Saved data entries:
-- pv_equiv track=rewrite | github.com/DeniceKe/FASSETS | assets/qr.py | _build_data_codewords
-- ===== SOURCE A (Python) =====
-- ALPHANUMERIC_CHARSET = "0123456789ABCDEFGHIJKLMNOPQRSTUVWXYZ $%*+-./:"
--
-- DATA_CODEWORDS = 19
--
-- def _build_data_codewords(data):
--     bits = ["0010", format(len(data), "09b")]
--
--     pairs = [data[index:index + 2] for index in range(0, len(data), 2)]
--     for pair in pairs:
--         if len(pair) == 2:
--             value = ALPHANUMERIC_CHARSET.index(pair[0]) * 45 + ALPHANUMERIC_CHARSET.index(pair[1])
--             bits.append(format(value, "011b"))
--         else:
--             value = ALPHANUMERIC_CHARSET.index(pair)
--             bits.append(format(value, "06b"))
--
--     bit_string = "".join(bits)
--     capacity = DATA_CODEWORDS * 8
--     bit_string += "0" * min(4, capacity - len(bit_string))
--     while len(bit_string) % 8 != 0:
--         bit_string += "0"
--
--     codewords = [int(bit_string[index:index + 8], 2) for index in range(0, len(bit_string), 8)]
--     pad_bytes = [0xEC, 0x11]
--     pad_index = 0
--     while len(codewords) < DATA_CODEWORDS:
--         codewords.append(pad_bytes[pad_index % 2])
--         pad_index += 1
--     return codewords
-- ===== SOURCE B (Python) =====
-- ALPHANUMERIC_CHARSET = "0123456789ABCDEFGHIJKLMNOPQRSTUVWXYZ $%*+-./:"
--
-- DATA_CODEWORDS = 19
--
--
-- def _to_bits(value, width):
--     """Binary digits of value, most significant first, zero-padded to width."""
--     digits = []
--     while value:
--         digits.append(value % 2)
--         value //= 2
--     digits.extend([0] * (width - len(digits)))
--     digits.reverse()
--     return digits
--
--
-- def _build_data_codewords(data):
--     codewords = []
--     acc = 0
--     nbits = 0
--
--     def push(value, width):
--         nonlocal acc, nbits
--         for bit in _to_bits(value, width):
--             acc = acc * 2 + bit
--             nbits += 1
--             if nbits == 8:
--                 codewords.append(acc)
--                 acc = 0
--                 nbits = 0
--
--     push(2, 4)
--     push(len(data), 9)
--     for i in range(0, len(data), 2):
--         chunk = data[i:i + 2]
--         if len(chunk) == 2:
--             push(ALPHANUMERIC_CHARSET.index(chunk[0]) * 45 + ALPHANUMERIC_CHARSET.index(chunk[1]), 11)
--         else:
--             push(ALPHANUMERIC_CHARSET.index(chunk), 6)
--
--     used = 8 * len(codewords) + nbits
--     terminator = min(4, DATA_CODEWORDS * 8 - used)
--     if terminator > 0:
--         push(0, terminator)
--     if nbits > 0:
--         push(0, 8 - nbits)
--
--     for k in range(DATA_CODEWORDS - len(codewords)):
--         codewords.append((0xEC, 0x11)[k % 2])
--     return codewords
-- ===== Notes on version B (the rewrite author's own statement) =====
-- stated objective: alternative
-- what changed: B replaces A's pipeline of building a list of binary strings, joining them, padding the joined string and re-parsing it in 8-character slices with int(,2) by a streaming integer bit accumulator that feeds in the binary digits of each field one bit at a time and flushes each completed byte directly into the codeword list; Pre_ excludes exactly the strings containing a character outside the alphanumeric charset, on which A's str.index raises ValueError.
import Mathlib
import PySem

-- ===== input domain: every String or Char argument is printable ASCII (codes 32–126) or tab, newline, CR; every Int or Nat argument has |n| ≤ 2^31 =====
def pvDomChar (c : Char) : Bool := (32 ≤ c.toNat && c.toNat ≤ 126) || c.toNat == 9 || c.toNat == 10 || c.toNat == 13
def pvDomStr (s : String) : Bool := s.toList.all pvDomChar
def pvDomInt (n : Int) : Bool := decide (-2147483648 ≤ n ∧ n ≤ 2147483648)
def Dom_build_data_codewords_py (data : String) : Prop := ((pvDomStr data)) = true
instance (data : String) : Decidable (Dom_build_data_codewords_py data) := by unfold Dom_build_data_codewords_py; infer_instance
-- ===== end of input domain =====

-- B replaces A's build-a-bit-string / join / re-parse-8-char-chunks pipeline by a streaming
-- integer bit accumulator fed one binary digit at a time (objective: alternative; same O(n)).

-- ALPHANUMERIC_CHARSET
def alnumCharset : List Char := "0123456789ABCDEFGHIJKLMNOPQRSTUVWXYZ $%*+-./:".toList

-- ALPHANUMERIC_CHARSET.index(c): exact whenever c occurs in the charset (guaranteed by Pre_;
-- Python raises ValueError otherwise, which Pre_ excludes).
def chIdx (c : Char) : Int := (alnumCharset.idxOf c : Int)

==

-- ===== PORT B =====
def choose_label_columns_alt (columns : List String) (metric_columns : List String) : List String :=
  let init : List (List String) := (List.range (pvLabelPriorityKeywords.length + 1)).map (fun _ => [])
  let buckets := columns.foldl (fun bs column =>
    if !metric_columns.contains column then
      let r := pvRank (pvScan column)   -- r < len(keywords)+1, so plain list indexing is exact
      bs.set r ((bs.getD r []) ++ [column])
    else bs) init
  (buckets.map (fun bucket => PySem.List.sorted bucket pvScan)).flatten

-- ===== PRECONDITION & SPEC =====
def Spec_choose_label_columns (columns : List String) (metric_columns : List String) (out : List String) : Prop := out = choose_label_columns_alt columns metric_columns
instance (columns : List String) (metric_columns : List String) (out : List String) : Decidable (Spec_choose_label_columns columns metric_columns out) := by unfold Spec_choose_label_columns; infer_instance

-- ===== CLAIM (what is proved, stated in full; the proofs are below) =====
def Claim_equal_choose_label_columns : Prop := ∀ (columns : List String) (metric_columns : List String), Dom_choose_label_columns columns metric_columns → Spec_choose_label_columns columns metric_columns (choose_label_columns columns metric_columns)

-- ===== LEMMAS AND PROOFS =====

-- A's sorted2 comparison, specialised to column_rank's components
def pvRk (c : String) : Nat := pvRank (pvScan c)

==

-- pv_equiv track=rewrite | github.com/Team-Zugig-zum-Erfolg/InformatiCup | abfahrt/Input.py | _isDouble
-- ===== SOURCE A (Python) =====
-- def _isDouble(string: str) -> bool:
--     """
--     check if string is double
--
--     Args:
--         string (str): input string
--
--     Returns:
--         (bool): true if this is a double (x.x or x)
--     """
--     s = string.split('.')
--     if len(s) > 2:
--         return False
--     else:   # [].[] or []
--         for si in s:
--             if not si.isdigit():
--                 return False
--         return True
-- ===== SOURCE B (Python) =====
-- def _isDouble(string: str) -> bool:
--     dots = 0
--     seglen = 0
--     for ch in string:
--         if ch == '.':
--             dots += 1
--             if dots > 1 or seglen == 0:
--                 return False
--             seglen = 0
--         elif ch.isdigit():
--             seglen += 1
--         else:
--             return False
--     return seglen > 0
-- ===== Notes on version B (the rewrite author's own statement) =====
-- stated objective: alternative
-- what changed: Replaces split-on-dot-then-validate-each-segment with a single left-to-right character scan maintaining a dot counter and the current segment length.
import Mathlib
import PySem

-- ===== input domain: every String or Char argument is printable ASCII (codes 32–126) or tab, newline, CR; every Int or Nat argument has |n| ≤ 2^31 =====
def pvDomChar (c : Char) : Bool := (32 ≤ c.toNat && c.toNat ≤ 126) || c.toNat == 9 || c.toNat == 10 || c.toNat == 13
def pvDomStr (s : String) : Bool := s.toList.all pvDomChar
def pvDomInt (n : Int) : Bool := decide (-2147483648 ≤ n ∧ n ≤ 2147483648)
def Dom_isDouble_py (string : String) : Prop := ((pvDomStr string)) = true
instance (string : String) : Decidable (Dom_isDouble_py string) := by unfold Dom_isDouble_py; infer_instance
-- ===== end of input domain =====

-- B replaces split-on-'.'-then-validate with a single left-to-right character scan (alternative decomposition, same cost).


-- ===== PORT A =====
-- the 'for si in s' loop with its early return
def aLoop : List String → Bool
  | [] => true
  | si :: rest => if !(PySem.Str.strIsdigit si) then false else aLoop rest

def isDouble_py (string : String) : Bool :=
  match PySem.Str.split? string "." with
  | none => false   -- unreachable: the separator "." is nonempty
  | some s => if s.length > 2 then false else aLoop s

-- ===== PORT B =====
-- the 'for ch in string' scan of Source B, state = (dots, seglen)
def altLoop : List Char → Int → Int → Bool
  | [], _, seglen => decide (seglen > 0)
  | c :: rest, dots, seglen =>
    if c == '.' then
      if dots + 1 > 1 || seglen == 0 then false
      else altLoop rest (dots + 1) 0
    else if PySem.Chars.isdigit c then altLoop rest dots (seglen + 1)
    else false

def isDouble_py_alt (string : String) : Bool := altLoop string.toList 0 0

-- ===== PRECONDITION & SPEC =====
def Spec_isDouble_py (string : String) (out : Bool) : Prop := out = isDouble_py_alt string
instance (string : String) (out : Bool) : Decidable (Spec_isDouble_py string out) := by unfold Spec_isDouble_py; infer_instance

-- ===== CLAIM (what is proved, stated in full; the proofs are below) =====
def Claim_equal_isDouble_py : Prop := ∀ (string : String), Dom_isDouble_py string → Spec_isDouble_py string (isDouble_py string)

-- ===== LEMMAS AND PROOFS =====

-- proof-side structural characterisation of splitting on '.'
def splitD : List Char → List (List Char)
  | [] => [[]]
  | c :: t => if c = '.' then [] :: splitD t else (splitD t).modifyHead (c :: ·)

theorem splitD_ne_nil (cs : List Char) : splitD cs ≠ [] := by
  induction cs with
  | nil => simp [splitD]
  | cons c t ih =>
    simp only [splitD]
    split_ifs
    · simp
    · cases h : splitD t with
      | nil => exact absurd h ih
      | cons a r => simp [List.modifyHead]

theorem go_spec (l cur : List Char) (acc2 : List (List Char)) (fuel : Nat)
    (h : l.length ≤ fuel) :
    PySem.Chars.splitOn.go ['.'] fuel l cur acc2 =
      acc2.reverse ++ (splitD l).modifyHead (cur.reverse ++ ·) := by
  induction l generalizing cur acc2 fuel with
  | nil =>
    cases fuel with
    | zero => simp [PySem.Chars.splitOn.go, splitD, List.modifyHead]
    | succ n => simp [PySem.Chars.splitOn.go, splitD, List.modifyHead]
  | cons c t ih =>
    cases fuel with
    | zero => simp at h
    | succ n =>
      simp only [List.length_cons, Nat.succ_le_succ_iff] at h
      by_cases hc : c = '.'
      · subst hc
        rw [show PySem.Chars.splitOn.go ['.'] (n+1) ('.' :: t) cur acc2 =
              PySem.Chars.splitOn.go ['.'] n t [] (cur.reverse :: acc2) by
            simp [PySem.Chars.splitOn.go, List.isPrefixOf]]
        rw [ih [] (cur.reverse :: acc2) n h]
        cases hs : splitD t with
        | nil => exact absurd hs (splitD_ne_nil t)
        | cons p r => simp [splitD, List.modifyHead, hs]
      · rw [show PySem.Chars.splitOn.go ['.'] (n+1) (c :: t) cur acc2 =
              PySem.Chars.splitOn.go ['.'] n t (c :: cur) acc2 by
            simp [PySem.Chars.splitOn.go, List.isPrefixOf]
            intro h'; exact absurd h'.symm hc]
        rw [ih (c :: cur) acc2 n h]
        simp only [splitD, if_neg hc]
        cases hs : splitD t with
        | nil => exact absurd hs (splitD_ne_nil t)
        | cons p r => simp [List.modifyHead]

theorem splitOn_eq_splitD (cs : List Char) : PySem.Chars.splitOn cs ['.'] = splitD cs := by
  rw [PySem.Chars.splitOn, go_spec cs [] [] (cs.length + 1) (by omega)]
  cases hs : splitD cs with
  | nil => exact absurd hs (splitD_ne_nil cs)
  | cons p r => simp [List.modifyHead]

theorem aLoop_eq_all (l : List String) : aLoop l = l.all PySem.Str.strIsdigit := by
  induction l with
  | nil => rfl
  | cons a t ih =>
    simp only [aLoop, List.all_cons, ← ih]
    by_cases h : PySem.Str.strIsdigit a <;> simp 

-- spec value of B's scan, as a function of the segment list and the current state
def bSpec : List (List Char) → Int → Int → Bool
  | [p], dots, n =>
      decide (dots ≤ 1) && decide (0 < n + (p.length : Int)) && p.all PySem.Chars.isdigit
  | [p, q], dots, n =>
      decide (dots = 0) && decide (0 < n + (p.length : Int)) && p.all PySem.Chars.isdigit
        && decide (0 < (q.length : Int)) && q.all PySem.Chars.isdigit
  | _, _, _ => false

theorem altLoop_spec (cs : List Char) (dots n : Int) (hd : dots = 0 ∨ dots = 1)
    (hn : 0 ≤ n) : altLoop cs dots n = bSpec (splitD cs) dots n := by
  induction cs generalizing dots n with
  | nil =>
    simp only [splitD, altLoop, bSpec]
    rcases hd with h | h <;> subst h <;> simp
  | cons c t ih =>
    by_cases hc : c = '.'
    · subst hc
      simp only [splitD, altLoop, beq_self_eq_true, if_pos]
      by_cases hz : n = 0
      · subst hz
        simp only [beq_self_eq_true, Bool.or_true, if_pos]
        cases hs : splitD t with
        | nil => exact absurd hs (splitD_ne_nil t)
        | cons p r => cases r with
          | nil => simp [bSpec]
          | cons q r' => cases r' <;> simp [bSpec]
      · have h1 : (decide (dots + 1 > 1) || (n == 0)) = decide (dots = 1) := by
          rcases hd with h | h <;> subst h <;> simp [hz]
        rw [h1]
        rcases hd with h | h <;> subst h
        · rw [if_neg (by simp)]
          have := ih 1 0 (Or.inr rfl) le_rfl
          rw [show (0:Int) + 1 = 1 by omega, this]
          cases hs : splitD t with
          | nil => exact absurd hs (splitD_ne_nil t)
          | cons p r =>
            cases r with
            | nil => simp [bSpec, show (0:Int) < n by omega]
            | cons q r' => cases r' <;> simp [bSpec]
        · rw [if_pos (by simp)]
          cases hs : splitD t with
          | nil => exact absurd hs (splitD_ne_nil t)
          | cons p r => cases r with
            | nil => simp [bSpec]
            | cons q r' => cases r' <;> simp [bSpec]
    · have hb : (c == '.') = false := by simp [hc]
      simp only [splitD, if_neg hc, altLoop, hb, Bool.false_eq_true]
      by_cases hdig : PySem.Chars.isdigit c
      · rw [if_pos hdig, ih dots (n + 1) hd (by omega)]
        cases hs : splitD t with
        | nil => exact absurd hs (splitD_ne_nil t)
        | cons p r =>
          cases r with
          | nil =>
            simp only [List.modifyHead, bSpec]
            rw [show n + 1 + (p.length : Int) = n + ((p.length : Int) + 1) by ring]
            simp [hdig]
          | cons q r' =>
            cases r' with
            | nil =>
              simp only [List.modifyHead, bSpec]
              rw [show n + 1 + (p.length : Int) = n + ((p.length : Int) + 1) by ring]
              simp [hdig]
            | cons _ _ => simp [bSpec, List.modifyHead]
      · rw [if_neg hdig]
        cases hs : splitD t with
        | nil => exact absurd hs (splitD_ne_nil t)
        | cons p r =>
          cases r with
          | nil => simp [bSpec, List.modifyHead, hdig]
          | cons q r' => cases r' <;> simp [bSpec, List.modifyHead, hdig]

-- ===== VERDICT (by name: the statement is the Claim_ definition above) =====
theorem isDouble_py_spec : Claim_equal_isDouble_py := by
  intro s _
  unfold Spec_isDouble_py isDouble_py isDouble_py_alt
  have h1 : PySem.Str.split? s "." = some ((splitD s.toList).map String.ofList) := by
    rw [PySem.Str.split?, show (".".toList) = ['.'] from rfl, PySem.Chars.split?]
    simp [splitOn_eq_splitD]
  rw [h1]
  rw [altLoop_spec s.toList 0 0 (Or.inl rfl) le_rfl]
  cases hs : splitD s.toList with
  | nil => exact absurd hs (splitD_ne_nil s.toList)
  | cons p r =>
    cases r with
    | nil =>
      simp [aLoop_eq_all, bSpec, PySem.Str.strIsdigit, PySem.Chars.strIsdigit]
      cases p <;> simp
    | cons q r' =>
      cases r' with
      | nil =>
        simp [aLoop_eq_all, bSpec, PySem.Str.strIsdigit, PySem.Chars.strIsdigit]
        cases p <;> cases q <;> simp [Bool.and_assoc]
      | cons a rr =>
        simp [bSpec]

**The problem:** From the entries above, copy out every line where the string "track" appears.

**Answer space:**
-- pv_equiv track=rewrite | github.com/DeniceKe/FASSETS | assets/qr.py | _build_data_codewords
-- pv_equiv track=rewrite | github.com/Team-Zugig-zum-Erfolg/InformatiCup | abfahrt/Input.py | _isDouble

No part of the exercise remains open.